:: TASK REQUIREMENTS ::
Among the records below, count the lines where "side" occurs, and report that total alone.

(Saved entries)
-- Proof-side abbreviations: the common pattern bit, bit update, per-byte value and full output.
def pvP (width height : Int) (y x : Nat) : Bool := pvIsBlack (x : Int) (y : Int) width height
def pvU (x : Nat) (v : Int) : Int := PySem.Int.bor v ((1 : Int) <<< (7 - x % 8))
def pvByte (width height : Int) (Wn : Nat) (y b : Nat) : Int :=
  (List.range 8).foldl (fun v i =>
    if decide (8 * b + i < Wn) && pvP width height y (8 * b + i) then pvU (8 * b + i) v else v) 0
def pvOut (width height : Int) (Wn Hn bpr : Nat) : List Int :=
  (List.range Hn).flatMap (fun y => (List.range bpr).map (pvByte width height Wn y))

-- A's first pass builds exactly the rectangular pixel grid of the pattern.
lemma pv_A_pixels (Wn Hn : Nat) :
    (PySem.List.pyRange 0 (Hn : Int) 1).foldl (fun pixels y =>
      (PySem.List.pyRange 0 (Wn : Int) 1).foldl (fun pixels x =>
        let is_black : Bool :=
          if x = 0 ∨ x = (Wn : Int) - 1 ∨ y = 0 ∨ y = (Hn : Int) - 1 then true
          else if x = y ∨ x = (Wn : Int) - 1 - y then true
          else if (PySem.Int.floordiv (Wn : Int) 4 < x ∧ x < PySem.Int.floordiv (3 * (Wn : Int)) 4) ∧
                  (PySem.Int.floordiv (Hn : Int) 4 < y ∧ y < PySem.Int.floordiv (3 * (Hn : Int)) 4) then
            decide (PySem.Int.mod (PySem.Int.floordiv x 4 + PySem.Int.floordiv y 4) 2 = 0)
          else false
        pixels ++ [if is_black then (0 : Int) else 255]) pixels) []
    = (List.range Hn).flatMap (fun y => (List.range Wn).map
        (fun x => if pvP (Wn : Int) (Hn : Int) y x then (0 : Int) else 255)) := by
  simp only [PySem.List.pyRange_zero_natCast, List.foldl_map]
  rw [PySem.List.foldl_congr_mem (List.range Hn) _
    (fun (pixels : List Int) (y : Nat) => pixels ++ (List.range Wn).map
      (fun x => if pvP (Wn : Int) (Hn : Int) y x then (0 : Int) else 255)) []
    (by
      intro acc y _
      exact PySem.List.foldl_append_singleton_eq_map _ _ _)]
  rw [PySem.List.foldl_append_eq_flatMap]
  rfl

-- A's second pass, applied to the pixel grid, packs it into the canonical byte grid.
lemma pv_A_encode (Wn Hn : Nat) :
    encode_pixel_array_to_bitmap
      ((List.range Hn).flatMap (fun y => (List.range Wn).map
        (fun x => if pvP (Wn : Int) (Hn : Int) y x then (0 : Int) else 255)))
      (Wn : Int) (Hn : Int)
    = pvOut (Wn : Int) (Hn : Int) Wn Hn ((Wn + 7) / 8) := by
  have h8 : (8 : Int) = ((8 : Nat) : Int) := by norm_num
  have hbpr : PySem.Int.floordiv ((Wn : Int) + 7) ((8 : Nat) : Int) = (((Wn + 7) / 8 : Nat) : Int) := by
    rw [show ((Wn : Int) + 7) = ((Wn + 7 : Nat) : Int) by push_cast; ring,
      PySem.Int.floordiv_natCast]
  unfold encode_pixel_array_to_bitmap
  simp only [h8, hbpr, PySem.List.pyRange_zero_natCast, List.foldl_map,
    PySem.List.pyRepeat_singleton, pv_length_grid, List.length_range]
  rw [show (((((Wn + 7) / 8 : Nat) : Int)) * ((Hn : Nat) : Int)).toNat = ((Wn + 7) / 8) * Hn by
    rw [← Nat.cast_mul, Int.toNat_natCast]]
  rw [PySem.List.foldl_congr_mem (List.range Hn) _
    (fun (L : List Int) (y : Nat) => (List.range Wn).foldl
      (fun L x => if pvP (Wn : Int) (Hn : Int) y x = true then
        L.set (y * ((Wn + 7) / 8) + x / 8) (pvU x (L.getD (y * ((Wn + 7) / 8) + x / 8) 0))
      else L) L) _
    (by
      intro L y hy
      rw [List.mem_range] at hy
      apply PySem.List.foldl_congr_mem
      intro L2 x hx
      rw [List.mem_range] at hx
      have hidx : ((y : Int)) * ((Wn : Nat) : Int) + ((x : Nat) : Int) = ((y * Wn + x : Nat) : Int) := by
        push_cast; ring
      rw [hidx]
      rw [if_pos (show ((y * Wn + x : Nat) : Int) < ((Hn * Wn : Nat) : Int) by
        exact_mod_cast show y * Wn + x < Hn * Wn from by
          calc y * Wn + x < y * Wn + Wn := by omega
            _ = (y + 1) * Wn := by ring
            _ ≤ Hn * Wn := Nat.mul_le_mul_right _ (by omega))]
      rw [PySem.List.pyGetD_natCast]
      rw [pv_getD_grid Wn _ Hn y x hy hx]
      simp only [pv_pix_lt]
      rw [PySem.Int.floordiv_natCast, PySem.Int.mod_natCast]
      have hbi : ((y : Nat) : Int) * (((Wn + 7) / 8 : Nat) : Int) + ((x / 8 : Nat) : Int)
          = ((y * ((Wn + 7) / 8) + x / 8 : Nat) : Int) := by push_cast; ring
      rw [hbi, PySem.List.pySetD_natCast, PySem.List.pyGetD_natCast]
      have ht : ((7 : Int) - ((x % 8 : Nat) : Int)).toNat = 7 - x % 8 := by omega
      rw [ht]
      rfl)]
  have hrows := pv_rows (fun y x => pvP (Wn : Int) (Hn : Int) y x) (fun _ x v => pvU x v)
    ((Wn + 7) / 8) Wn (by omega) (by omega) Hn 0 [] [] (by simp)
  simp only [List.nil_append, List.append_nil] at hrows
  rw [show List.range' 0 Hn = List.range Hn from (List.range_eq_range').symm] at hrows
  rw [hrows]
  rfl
--
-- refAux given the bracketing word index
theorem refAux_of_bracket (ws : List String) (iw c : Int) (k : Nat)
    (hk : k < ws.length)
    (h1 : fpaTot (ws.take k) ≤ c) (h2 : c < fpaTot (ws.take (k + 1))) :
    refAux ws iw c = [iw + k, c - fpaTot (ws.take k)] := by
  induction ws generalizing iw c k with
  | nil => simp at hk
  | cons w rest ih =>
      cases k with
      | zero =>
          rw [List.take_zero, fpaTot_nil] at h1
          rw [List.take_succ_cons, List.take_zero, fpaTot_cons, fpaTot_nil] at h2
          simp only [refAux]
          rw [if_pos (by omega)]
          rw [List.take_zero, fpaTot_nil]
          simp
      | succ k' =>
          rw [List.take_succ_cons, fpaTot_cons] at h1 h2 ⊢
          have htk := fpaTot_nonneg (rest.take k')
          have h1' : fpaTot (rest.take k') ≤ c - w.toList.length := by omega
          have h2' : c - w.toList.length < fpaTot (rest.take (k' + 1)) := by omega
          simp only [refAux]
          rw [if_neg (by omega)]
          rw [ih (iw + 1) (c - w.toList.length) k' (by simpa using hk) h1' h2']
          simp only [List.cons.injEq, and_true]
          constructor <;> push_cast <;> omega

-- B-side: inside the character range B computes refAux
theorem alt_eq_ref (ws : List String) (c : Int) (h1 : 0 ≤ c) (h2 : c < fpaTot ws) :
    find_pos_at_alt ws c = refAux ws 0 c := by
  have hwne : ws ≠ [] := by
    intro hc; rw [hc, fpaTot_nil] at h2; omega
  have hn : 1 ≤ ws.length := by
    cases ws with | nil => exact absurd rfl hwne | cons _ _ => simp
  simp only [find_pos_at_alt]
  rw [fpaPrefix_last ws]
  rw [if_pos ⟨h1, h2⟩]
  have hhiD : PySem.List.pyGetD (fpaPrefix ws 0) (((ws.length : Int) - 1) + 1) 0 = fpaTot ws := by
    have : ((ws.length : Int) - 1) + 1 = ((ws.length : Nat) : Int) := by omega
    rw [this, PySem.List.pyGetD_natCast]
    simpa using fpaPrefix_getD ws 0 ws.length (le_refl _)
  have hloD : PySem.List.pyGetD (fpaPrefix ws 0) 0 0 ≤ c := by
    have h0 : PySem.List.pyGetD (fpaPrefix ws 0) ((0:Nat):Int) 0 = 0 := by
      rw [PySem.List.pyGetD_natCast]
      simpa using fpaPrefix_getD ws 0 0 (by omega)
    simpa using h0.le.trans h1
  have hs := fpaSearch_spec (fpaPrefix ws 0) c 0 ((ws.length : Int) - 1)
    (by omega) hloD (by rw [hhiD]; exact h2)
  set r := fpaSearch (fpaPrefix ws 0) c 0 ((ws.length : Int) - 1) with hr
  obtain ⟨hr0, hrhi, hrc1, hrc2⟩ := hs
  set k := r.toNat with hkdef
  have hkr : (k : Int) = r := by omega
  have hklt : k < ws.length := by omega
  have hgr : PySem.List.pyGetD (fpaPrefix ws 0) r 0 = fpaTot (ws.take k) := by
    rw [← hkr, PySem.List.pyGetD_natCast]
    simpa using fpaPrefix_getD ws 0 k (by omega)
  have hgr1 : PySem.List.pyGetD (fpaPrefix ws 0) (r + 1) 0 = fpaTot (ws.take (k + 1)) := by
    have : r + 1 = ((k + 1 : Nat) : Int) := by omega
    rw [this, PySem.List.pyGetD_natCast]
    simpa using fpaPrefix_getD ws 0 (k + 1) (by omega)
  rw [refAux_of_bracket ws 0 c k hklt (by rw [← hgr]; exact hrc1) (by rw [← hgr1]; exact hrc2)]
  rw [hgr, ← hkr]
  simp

:: SOLUTION FOR THIS TASK ::
2